Secondly, administratively we have been making consistent allocations to provide for compensation for developments on the farms that were acquired by government and that predate the policy of engagement and re-engagement.
So really, that is a false argument. In the case of Malema, he is actually putting himself in a very invidious position because first of all he is coming across as a very ignorant opposition person who is aspiring to be transnational without the requisite knowledge.
Secondly, he forgets that his argument in respect of South Africa’s land question is already being upheld here.
In fact, it was inspired by Zimbabwe. We acquired land to repose it in the hands of the state and without paying compensation for it.
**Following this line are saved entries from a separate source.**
-- pv_equiv track=rewrite | github.com/jpbruneton/QDSR | core/Simplification_Rules.py | simplify_aa_op
-- ===== SOURCE A (Python) =====
-- def simplify_aa_op(pf):
--     if len(pf) <=2:
--         return pf
--     newpf = []
--     i = 0
--     while i <= len(pf) - 3:
--         if pf[i] == 'A' and pf[i + 1] == 'A' and pf[i + 2] in ['+', '-', '*', '/', '**']:
--             newpf.append('A')
--             i += 3
--             break
--         else:
--             newpf.append(pf[i])
--             i += 1
--     newpf += pf[i:]
--     return newpf
-- ===== SOURCE B (Python) =====
-- def simplify_aa_op(pf):
--     for i in range(len(pf) - 2):
--         if pf[i] == 'A' and pf[i + 1] == 'A' and pf[i + 2] in ('+', '-', '*', '/', '**'):
--             return pf[:i] + ['A'] + pf[i + 3:]
--     return pf[:]
-- ===== Notes on version B (the rewrite author's own statement) =====
-- stated objective: simpler
-- what changed: B finds the split index with a single for/range scan and returns it via slicing (pf[:i] + ['A'] + pf[i+3:]), instead of A's while-loop that builds a newpf accumulator element by element with a break and a tail concatenation.
import Mathlib
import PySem

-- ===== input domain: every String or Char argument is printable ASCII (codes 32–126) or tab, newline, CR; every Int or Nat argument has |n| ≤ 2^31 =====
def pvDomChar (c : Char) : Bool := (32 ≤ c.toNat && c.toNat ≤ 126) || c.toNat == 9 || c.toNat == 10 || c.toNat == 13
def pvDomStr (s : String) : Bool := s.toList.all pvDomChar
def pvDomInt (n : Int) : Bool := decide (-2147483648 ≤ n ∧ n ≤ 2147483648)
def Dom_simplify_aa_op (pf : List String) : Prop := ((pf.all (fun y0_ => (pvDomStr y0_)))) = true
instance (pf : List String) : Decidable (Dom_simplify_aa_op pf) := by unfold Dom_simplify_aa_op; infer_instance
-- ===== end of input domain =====

-- B replaces A's accumulator-building while loop with an index-finding scan plus slicing (objective: simpler).


-- the '... and pf[i+2] in [...]' operator test, shared by both ports
def isAAop (pf : List String) (i : Nat) : Bool :=
  pf.getD i "" == "A" && pf.getD (i+1) "" == "A" &&
    (pf.getD (i+2) "" ∈ ["+", "-", "*", "/", "**"])

-- ===== PORT A =====
-- A's while loop: i and the newpf accumulator; break replaced by returning directly
def aLoop (pf : List String) (i : Nat) (newpf : List String) : List String :=
  if _h : i + 3 ≤ pf.length then
    if isAAop pf i then
      -- append 'A', i += 3, break; then newpf += pf[i:]
      (newpf ++ ["A"]) ++ pf.drop (i + 3)
    else
      aLoop pf (i + 1) (newpf ++ [pf.getD i ""])
  else
    newpf ++ pf.drop i
termination_by pf.length - i

def simplify_aa_op (pf : List String) : List String :=
  if pf.length ≤ 2 then pf
  else aLoop pf 0 []

-- ===== PORT B =====
-- B's for-loop over range(len(pf)-2) returning the first matching index
def bFind (pf : List String) (i : Nat) : Option Nat :=
  if _h : i + 3 ≤ pf.length then
    if isAAop pf i then some i
    else bFind pf (i + 1)
  else
    none
termination_by pf.length - i

def simplify_aa_op_alt (pf : List String) : List String :=
  match bFind pf 0 with
  | some i => pf.take i ++ ["A"] ++ pf.drop (i + 3)
  | none => pf

-- ===== PRECONDITION & SPEC =====
def Spec_simplify_aa_op (pf : List String) (out : List String) : Prop := out = simplify_aa_op_alt pf
instance (pf : List String) (out : List String) : Decidable (Spec_simplify_aa_op pf out) := by unfold Spec_simplify_aa_op; infer_instance

-- ===== CLAIM (what is proved, stated in full; the proofs are below) =====
def Claim_equal_simplify_aa_op : Prop := ∀ (pf : List String), Dom_simplify_aa_op pf → Spec_simplify_aa_op pf (simplify_aa_op pf)

-- ===== LEMMAS AND PROOFS =====

theorem aLoop_eq_find (pf : List String) (i : Nat) :
    aLoop pf i (pf.take i) =
      match bFind pf i with
      | some j => pf.take j ++ ["A"] ++ pf.drop (j + 3)
      | none => pf := by
  unfold aLoop bFind
  split
  · split
    · simp [List.append_assoc]
    · have hlt : i < pf.length := by omega
      have : pf.take i ++ [pf.getD i ""] = pf.take (i + 1) := by
        rw [List.getD_eq_getElem pf _ hlt, List.take_succ, List.getElem?_eq_getElem hlt]
        simp
      rw [this]
      exact aLoop_eq_find pf (i + 1)
  · simp
termination_by pf.length - i

theorem simplify_aa_op_spec : Claim_equal_simplify_aa_op := by
  intro pf _
  show simplify_aa_op pf = simplify_aa_op_alt pf
  unfold simplify_aa_op simplify_aa_op_alt
  split
  · -- len ≤ 2: bFind fails immediately
    rename_i h
    rw [bFind]
    simp only [dif_neg (by omega : ¬ 0 + 3 ≤ pf.length)]
  · have := aLoop_eq_find pf 0
    simpa using this
-- pv_equiv track=rewrite | github.com/VanHackAcademy/histogram-and-rectangles | solution.py | getRectangleProperties
-- ===== SOURCE A (Python) =====
-- def getRectangleProperties(rectangleList: list[int]) -> int:
--   numOfRect = len(rectangleList)
--   maxPerimeter, maxArea, totalPerimeter, totalArea = 0, 0, 0, 0
--
--   for i in rectangleList:
--     perimeter = (i + 1) * 2
--     totalPerimeter += perimeter
--     maxPerimeter = max(maxPerimeter, perimeter)
--     area = i
--     totalArea += area
--     maxArea = max(maxArea, area)
--   i = 0
--
--   while i < len(rectangleList) - 1:
--     for k in range(i + 1, len(rectangleList)):
--       if rectangleList[i] < rectangleList[k]:
--         currPerimeter = (rectangleList[i] + k - i + 1) * 2
--         totalPerimeter += currPerimeter
--         maxPerimeter = max(maxPerimeter, currPerimeter)
--
--         currArea = (rectangleList[i] * (k - i + 1))
--         totalArea += currArea
--         maxArea = max(maxArea, currArea)
--         numOfRect += 1
--       else:
--         break
--     i += 1
--
--   return {
--     "totalPerimeter" : totalPerimeter,
--     "totalArea" : totalArea,
--     "maxPerimeter" : maxPerimeter,
--     "maxArea" : maxArea,
--     "numOfRectangles" : numOfRect
--   }
-- ===== SOURCE B (Python) =====
-- def getRectangleProperties(rectangleList):
--     a = rectangleList
--     n = len(a)
--     totalPerimeter = sum((x + 1) * 2 for x in a)
--     totalArea = sum(a)
--     maxPerimeter = max([0] + [(x + 1) * 2 for x in a])
--     maxArea = max([0] + a)
--     numOfRect = n
--
--     # one (start, stop) event per index: stop = next position whose bar is not
--     # strictly taller, found with a monotonic stack in O(n)
--     events = []
--     stack = []
--     for j in range(n):
--         while stack and a[stack[-1]] >= a[j]:
--             events.append((stack.pop(), j))
--         stack.append(j)
--     while stack:
--         events.append((stack.pop(), n))
--
--     for s, e in events:
--         v = a[s]
--         m = e - s                        # widths 2..m stack on top of bar s
--         if m >= 2:
--             cnt = m - 1
--             sumw = (m * (m + 1)) // 2 - 1   # sum of widths 2..m
--             totalPerimeter += 2 * (cnt * v + sumw)
--             totalArea += v * sumw
--             maxPerimeter = max(maxPerimeter, 2 * (v + m))
--             # area v*w is linear in w, so its max over widths 2..m is at an endpoint
--             maxArea = max(maxArea, v * 2, v * m)
--             numOfRect += cnt
--
--     return {
--         "totalPerimeter": totalPerimeter,
--         "totalArea": totalArea,
--         "maxPerimeter": maxPerimeter,
--         "maxArea": maxArea,
--         "numOfRectangles": numOfRect,
--     }
-- ===== Notes on version B (the rewrite author's own statement) =====
-- stated objective: faster
-- what changed: A's quadratic outer/inner index scan with break is replaced by a single monotonic-stack pass that finds each bar's stopping position once, plus closed-form arithmetic (Gauss sum, endpoint maxima of the linear area/perimeter functions) for each bar's whole run instead of per-width accumulation.
import Mathlib
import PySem

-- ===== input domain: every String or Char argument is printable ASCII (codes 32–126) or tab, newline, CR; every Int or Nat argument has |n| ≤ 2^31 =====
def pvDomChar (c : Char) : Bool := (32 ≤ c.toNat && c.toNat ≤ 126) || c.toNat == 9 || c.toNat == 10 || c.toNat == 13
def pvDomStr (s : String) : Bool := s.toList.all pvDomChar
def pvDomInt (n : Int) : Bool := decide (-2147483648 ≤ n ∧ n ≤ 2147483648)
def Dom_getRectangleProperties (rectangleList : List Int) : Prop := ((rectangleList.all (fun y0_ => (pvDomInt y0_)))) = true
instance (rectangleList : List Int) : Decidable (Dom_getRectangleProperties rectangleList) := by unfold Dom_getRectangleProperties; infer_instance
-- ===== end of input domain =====

-- B replaces A's quadratic start-index/inner-break scan by a monotonic-stack pass that finds each
-- bar's stopping position once, plus closed-form arithmetic per bar (measured asymptotically faster).

-- the five running statistics both Pythons maintain
structure PvSt where
  tp : Int   -- totalPerimeter
  ta : Int   -- totalArea
  mp : Int   -- maxPerimeter
  ma : Int   -- maxArea
  cnt : Int  -- numOfRectangles
deriving DecidableEq, Repr

-- ===== PORT A =====

-- inner 'for k in range(i+1, len)' with break (indices always in range in A; getD is exact here)
def pvInnerA (a : List Int) (i k : Nat) (st : PvSt) : PvSt :=
  if k < a.length then
    if a.getD i 0 < a.getD k 0 then
      let currPerimeter := (a.getD i 0 + (k : Int) - (i : Int) + 1) * 2
      let currArea := a.getD i 0 * ((k : Int) - (i : Int) + 1)
      pvInnerA a i (k + 1)
        { tp := st.tp + currPerimeter, ta := st.ta + currArea,
          mp := max st.mp currPerimeter, ma := max st.ma currArea, cnt := st.cnt + 1 }
    else st
  else st
termination_by a.length - k
-- the prev/groups fold of B's per-dict pass
lemma pvGroupsFold (items : List String) (hnd : items.Nodup) :
    ∀ (gs : List (List String)) (prev : List String)
      (S : PySem.Dict String (PySem.Dict String Int)) (g : String → String → Int),
      pvInv items g S → (prev ++ gs.flatten).Nodup →
      (∀ x ∈ prev, x ∈ items) → (∀ x ∈ gs.flatten, x ∈ items) →
      pvInv items
        (fun a b => g a b +
          if (a ∈ prev ∧ b ∈ gs.flatten) ∨ pvEarlier a b gs then 1 else 0)
        ((gs.foldl (fun (sp : PySem.Dict String (PySem.Dict String Int) × List String) g' =>
            (sp.2.foldl (fun S a =>
                g'.foldl (fun S b =>
                  S.modify a PySem.Dict.empty (fun E => E.modify b 0 (fun v => v + 1))) S) sp.1,
             sp.2 ++ g')) (S, prev)).1) := by
  intro gs
  induction gs with
  | nil =>
    intro prev S g h _ _ _
    exact pvInv_congr h (by intro a _ b _; simp [pvEarlier])
  | cons gr rest ih =>
    intro prev S g h hnodup hprev hflat
    have hfl : ∀ x ∈ (gr :: rest).flatten, x ∈ items := hflat
    have hgr_sub : ∀ x ∈ gr, x ∈ items := fun x hx =>
      hflat x (by simp [List.mem_flatten]; exact Or.inl hx)
    have hrest_sub : ∀ x ∈ rest.flatten, x ∈ items := fun x hx =>
      hflat x (by simp only [List.flatten_cons, List.mem_append]; exact Or.inr hx)
    -- split the nodup hypothesis
    have hnd2 : (prev ++ (gr ++ rest.flatten)).Nodup := by simpa using hnodup
    have hprev_nd : prev.Nodup := ((List.nodup_append).mp hnd2).1
    have hgrfl_nd : (gr ++ rest.flatten).Nodup := ((List.nodup_append).mp hnd2).2.1
    have hgr_nd : gr.Nodup := ((List.nodup_append).mp hgrfl_nd).1
    have hdis_p_grfl : ∀ x ∈ prev, x ∉ (gr ++ rest.flatten) := fun x hx hy =>
      (List.nodup_append.mp hnd2).2.2 x hx x hy rfl
    have hdis_gr_fl : ∀ x ∈ gr, x ∉ rest.flatten := fun x hx hy =>
      (List.nodup_append.mp hgrfl_nd).2.2 x hx x hy rfl
    have hdis_p_gr : ∀ x ∈ prev, x ∉ gr := fun x hx hy =>
      hdis_p_grfl x hx (List.mem_append_left _ hy)
    have hdis_p_fl : ∀ x ∈ prev, x ∉ rest.flatten := fun x hx hy =>
      hdis_p_grfl x hx (List.mem_append_right _ hy)
    rw [List.foldl_cons]
    have h1 := pvCross items prev hprev_nd hprev gr hgr_nd hgr_sub S g h
    have hnodup' : ((prev ++ gr) ++ rest.flatten).Nodup := by simpa [List.append_assoc] using hnd2
    have hprev' : ∀ x ∈ prev ++ gr, x ∈ items := by
      intro x hx; rcases List.mem_append.mp hx with hx | hx
      · exact hprev x hx
      · exact hgr_sub x hx
    have h2 := ih (prev ++ gr) _ _ h1 hnodup' hprev' hrest_sub
    refine pvInv_congr h2 ?_
    intro a ha b hb
    have hEa : pvEarlier a b rest = true → a ∈ rest.flatten := pvEarlier_mem_left
    simp only [pvEarlier, List.flatten_cons, List.mem_append, Bool.or_eq_true,
      Bool.and_eq_true, decide_eq_true_eq]
    by_cases h1a : a ∈ prev <;> by_cases h2a : a ∈ gr <;>
      by_cases h1b : b ∈ gr <;> by_cases h2b : b ∈ rest.flatten <;>
      by_cases hE : pvEarlier a b rest = true <;>
      first
      | (exact absurd h2a (hdis_p_gr a h1a))
      | (exact absurd h2b (hdis_gr_fl b h1b))
      | (exact absurd (hEa hE) (hdis_p_fl a h1a))
      | (exact absurd (hEa hE) (hdis_gr_fl a h2a))
      | (simp [h1a, h2a, h1b, h2b, hE]; try ring)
That is the legal position and what we are compensating for is just the developments so there are three things involved which are recovering land of the indigenous people, which is consistent with what South Africa is trying to do, reposing the title into the state and which we have done hence the issue of 99-year leases and thirdly providing compensation, which is limited to the developments.
The new dimension that has not been reported on is that there is a realisation on the side of government and this follows communication made by unions of the erstwhile
commercial farmers that a good number of the white farmers are old and ailing or both and so on compassionate grounds, government has decided that it must treat these ailing or old and therefore highly dependant individuals almost in the same category with the pensioners by hastening disbursement of their claims against the state.
This is not just random disbursement, there is a compassionate element to it.